> [EXERCISE PROMPT]: Find the word "test" in the records below. List each line containing it.
====== SUPPLIED INFORMATION
-- pv_equiv track=rewrite | github.com/tomexiskandar/hilookup | build/lib/hilookup/hilookup.py | split_alphanumeric
-- ===== SOURCE A (Python) =====
-- def split_alphanumeric(value,separator):
--     _new_value = []
--     prev_char = ''
--     for i in value:
--         if (prev_char.isalpha() and i.isnumeric()) or (i.isalpha() and prev_char.isnumeric()):
--             _new_value.append(separator)
--             _new_value.append(i)
--         else:
--             _new_value.append(i)
--         prev_char = i
--     return ''.join(_new_value)
-- ===== SOURCE B (Python) =====
-- def split_alphanumeric(value, separator):
--     # Two-phase: split into maximal same-class runs, then join runs,
--     # inserting separator exactly between an alpha run and a numeric run.
--     def cls(c):
--         if c.isalpha():
--             return 0
--         if c.isnumeric():
--             return 1
--         return 2
--
--     out = []
--     prev_cls = -1
--     i = 0
--     n = len(value)
--     while i < n:
--         k = cls(value[i])
--         j = i + 1
--         while j < n and cls(value[j]) == k:
--             j += 1
--         if (prev_cls, k) in ((0, 1), (1, 0)):
--             out.append(separator)
--         out.append(value[i:j])
--         prev_cls = k
--         i = j
--     return ''.join(out)
-- ===== Notes on version B (the rewrite author's own statement) =====
-- stated objective: alternative
-- what changed: Replaces A's per-character boundary scan (compare each char with the previous one) by a two-phase run decomposition: an outer loop that takes each maximal run of same-class characters (alpha/numeric/other) with an inner takeWhile-style scan, then emits the separator exactly between an alpha run and a numeric run.
import Mathlib
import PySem

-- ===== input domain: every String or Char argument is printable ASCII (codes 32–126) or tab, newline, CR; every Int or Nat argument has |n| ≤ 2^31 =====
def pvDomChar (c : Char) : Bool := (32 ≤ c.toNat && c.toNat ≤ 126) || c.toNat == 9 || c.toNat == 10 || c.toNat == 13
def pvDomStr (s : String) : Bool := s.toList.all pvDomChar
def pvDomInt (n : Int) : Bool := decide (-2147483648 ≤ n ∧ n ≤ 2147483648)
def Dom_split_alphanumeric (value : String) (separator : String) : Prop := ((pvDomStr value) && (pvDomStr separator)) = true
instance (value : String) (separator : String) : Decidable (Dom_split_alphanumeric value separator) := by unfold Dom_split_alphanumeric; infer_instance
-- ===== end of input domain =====

-- B replaces A's per-character boundary scan by a two-phase run decomposition
-- (split into maximal same-class runs, then join runs inserting the separator
-- between an alpha run and a numeric run); objective: alternative.


-- ===== PORT A =====
-- str.isnumeric ported by hand (PySem has no isnumeric): nonempty and every char
-- numeric; a single char's numeric test is isdigit — exact on the ASCII domain,
-- where the numeric characters are exactly the digits '0'..'9'.
def pyIsnumeric (cs : List Char) : Bool := !cs.isEmpty && cs.all PySem.Chars.isdigit

-- A's per-character condition: prev_char.isalpha() and i.isnumeric(), or vice versa
-- (prev_char is the string '' before the first iteration, else the 1-char string [p]).
def condA (prev : List Char) (c : Char) : Bool :=
  (PySem.Chars.strIsalpha prev && pyIsnumeric [c]) || (PySem.Chars.strIsalpha [c] && pyIsnumeric prev)

-- one iteration of A's for-loop: state = (_new_value joined so far, prev_char)
def stepA (sep : List Char) (st : List Char × List Char) (c : Char) : List Char × List Char :=
  if condA st.2 c then (st.1 ++ sep ++ [c], [c]) else (st.1 ++ [c], [c])

def split_alphanumeric (value : String) (separator : String) : String :=
  String.mk (value.toList.foldl (stepA separator.toList) ([], [])).1

-- ===== PORT B =====
-- B's character class: 0 = alpha, 1 = numeric, 2 = other (-1 = "no previous run")
def clsB (c : Char) : Int :=
  if PySem.Chars.isalpha c then 0 else if pyIsnumeric [c] then 1 else 2

-- B's separator test between adjacent runs: (prev_cls, k) in ((0,1),(1,0))
def sepCondB (prev k : Int) : Bool := (prev == 0 && k == 1) || (prev == 1 && k == 0)

-- B's outer while-loop: take the maximal run of the first char's class
-- (inner while = takeWhile/dropWhile), emit separator if required, recurse.
def runsB (sep : List Char) (prev : Int) : List Char → List Char
  | [] => []
  | c :: rest =>
      ((if sepCondB prev (clsB c) then sep else []) ++
        (c :: rest.takeWhile (fun d => clsB d == clsB c))) ++
      runsB sep (clsB c) (rest.dropWhile (fun d => clsB d == clsB c))
  termination_by l => l.length
  decreasing_by
    simpa using Nat.lt_succ_of_le (List.Sublist.length_le (List.dropWhile_sublist _))

def split_alphanumeric_alt (value : String) (separator : String) : String :=
  String.mk (runsB separator.toList (-1) value.toList)

-- ===== PRECONDITION & SPEC =====
def Spec_split_alphanumeric (value : String) (separator : String) (out : String) : Prop := out = split_alphanumeric_alt value separator
instance (value : String) (separator : String) (out : String) : Decidable (Spec_split_alphanumeric value separator out) := by unfold Spec_split_alphanumeric; infer_instance

-- ===== CLAIM (what is proved, stated in full; the proofs are below) =====
def Claim_equal_split_alphanumeric : Prop := ∀ (value : String) (separator : String), Dom_split_alphanumeric value separator → Spec_split_alphanumeric value separator (split_alphanumeric value separator)

-- ===== LEMMAS AND PROOFS =====

-- A's loop with the accumulator peeled off: output contributed from prev_char onward
def gA (sep : List Char) (prev : List Char) : List Char → List Char
  | [] => []
  | c :: rest => (if condA prev c then sep ++ [c] else [c]) ++ gA sep [c] rest

theorem foldl_stepA (sep : List Char) :
    ∀ (l : List Char) (acc prev : List Char),
      (l.foldl (stepA sep) (acc, prev)).1 = acc ++ gA sep prev l := by
  intro l
  induction l with
  | nil => intro acc prev; simp [gA]
  | cons c rest ih =>
      intro acc prev
      by_cases h : condA prev c = true <;>
        simp [stepA, gA, h, ih, List.append_assoc]

-- a character is never both alphabetic and a digit
theorem alpha_not_digit (c : Char) :
    PySem.Chars.isalpha c = true → PySem.Chars.isdigit c = false := by
  have hA : 'A'.val.toNat = 65 := rfl
  have hZ : 'Z'.val.toNat = 90 := rfl
  have ha : 'a'.val.toNat = 97 := rfl
  have hz : 'z'.val.toNat = 122 := rfl
  have h0 : '0'.val.toNat = 48 := rfl
  have h9 : '9'.val.toNat = 57 := rfl
  simp only [PySem.Chars.isalpha, PySem.Chars.isupper, PySem.Chars.islower, PySem.Chars.isdigit,
    Bool.or_eq_true, Bool.and_eq_true, decide_eq_true_eq, Char.le_def, UInt32.le_iff_toNat_le,
    hA, hZ, ha, hz, h0, h9]
  have hc : c.toNat = c.val.toNat := rfl
  rintro (⟨h1, h2⟩ | ⟨h1, h2⟩) <;> simp <;> omega

-- A's condition with a real previous char = B's run-boundary test on the classes
theorem condA_singleton (p c : Char) : condA [p] c = sepCondB (clsB p) (clsB c) := by
  have h1 := alpha_not_digit p
  have h2 := alpha_not_digit c
  cases hap : PySem.Chars.isalpha p <;> cases hac : PySem.Chars.isalpha c <;>
    cases hdp : PySem.Chars.isdigit p <;> cases hdc : PySem.Chars.isdigit c <;>
      simp_all [condA, clsB, sepCondB, pyIsnumeric, PySem.Chars.strIsalpha]

theorem sepCondB_same (k : Int) : sepCondB k k = false := by
  simp only [sepCondB, Bool.or_eq_false_iff, Bool.and_eq_false_iff, beq_eq_false_iff_ne, ne_eq]
  omega

-- gA only reads the previous char through its class
theorem gA_congr (sep : List Char) (p q : Char) (l : List Char) (h : clsB p = clsB q) :
    gA sep [p] l = gA sep [q] l := by
  cases l with
  | nil => rfl
  | cons c rest => simp [gA, condA_singleton, h]

-- within a run of the previous char's class, A copies characters verbatim
theorem gA_run (sep : List Char) :
    ∀ (run : List Char) (p : Char) (rest : List Char), (∀ d ∈ run, clsB d = clsB p) →
      gA sep [p] (run ++ rest) = run ++ gA sep [p] rest := by
  intro run
  induction run with
  | nil => intro p rest _; simp
  | cons r rs ih =>
      intro p rest h
      have hr : clsB r = clsB p := h r List.mem_cons_self
      have hcond : condA [p] r = false := by
        rw [condA_singleton, hr, sepCondB_same]
      have hrs : ∀ d ∈ rs, clsB d = clsB r := by
        intro d hd; rw [h d (List.mem_cons_of_mem _ hd), hr]
      simp only [List.cons_append, gA, hcond]
      rw [ih r rest hrs, gA_congr sep r p rest hr]
      simp

theorem sepCondB_neg_one (k : Int) : sepCondB (-1) k = false := by
  simp [sepCondB]

theorem condA_nil (c : Char) : condA [] c = false := by
  simp [condA, PySem.Chars.strIsalpha, pyIsnumeric]

-- main correspondence: A's scan from a given prev_char = B's run loop from its class
theorem gA_runsB (sep : List Char) :
    ∀ (n : Nat) (l prev : List Char) (k : Int), l.length ≤ n →
      ((prev = [] ∧ k = -1) ∨ ∃ p, prev = [p] ∧ k = clsB p) →
      gA sep prev l = runsB sep k l := by
  intro n
  induction n with
  | zero =>
      intro l prev k hl _
      have : l = [] := List.eq_nil_of_length_eq_zero (Nat.le_zero.mp hl)
      subst this; cases prev <;> simp [gA, runsB]
  | succ n ih =>
      intro l prev k hl hk
      cases l with
      | nil => cases prev <;> simp [gA, runsB]
      | cons c rest =>
          have hsplit : rest = rest.takeWhile (fun d => clsB d == clsB c) ++
              rest.dropWhile (fun d => clsB d == clsB c) :=
            (List.takeWhile_append_dropWhile).symm
          have htw : ∀ d ∈ rest.takeWhile (fun d => clsB d == clsB c), clsB d = clsB c := by
            intro d hd
            simpa using List.mem_takeWhile_imp hd
          have hdwlen : (rest.dropWhile (fun d => clsB d == clsB c)).length ≤ n := by
            have := List.Sublist.length_le (List.dropWhile_sublist
              (l := rest) (p := fun d => clsB d == clsB c))
            simp at hl
            omega
          have htail : gA sep [c] rest =
              rest.takeWhile (fun d => clsB d == clsB c) ++
                runsB sep (clsB c) (rest.dropWhile (fun d => clsB d == clsB c)) := by
            conv_lhs => rw [hsplit]
            rw [gA_run sep _ c _ htw]
            rw [ih _ [c] (clsB c) hdwlen (Or.inr ⟨c, rfl, rfl⟩)]
          have hcond : condA prev c = sepCondB k (clsB c) := by
            rcases hk with ⟨hp, hkk⟩ | ⟨p, hp, hkk⟩
            · rw [hp, hkk, condA_nil, sepCondB_neg_one]
            · rw [hp, hkk, condA_singleton]
          rw [runsB]
          simp only [gA, hcond, htail]
          by_cases h : sepCondB k (clsB c) = true <;> simp [h]

-- ===== VERDICT (by name: the statement is the Claim_ definition above) =====
theorem split_alphanumeric_spec : Claim_equal_split_alphanumeric := by
  intro value separator _
  unfold Spec_split_alphanumeric split_alphanumeric split_alphanumeric_alt
  rw [foldl_stepA]
  rw [gA_runsB separator.toList value.toList.length value.toList [] (-1) le_rfl
    (Or.inl ⟨rfl, rfl⟩)]
  rfl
============
> [SOLUTION TO THIS EXERCISE]:
-- numeric; a single char's numeric test is isdigit — exact on the ASCII domain,
-- B's separator test between adjacent runs: (prev_cls, k) in ((0,1),(1,0))
-- A's condition with a real previous char = B's run-boundary test on the classes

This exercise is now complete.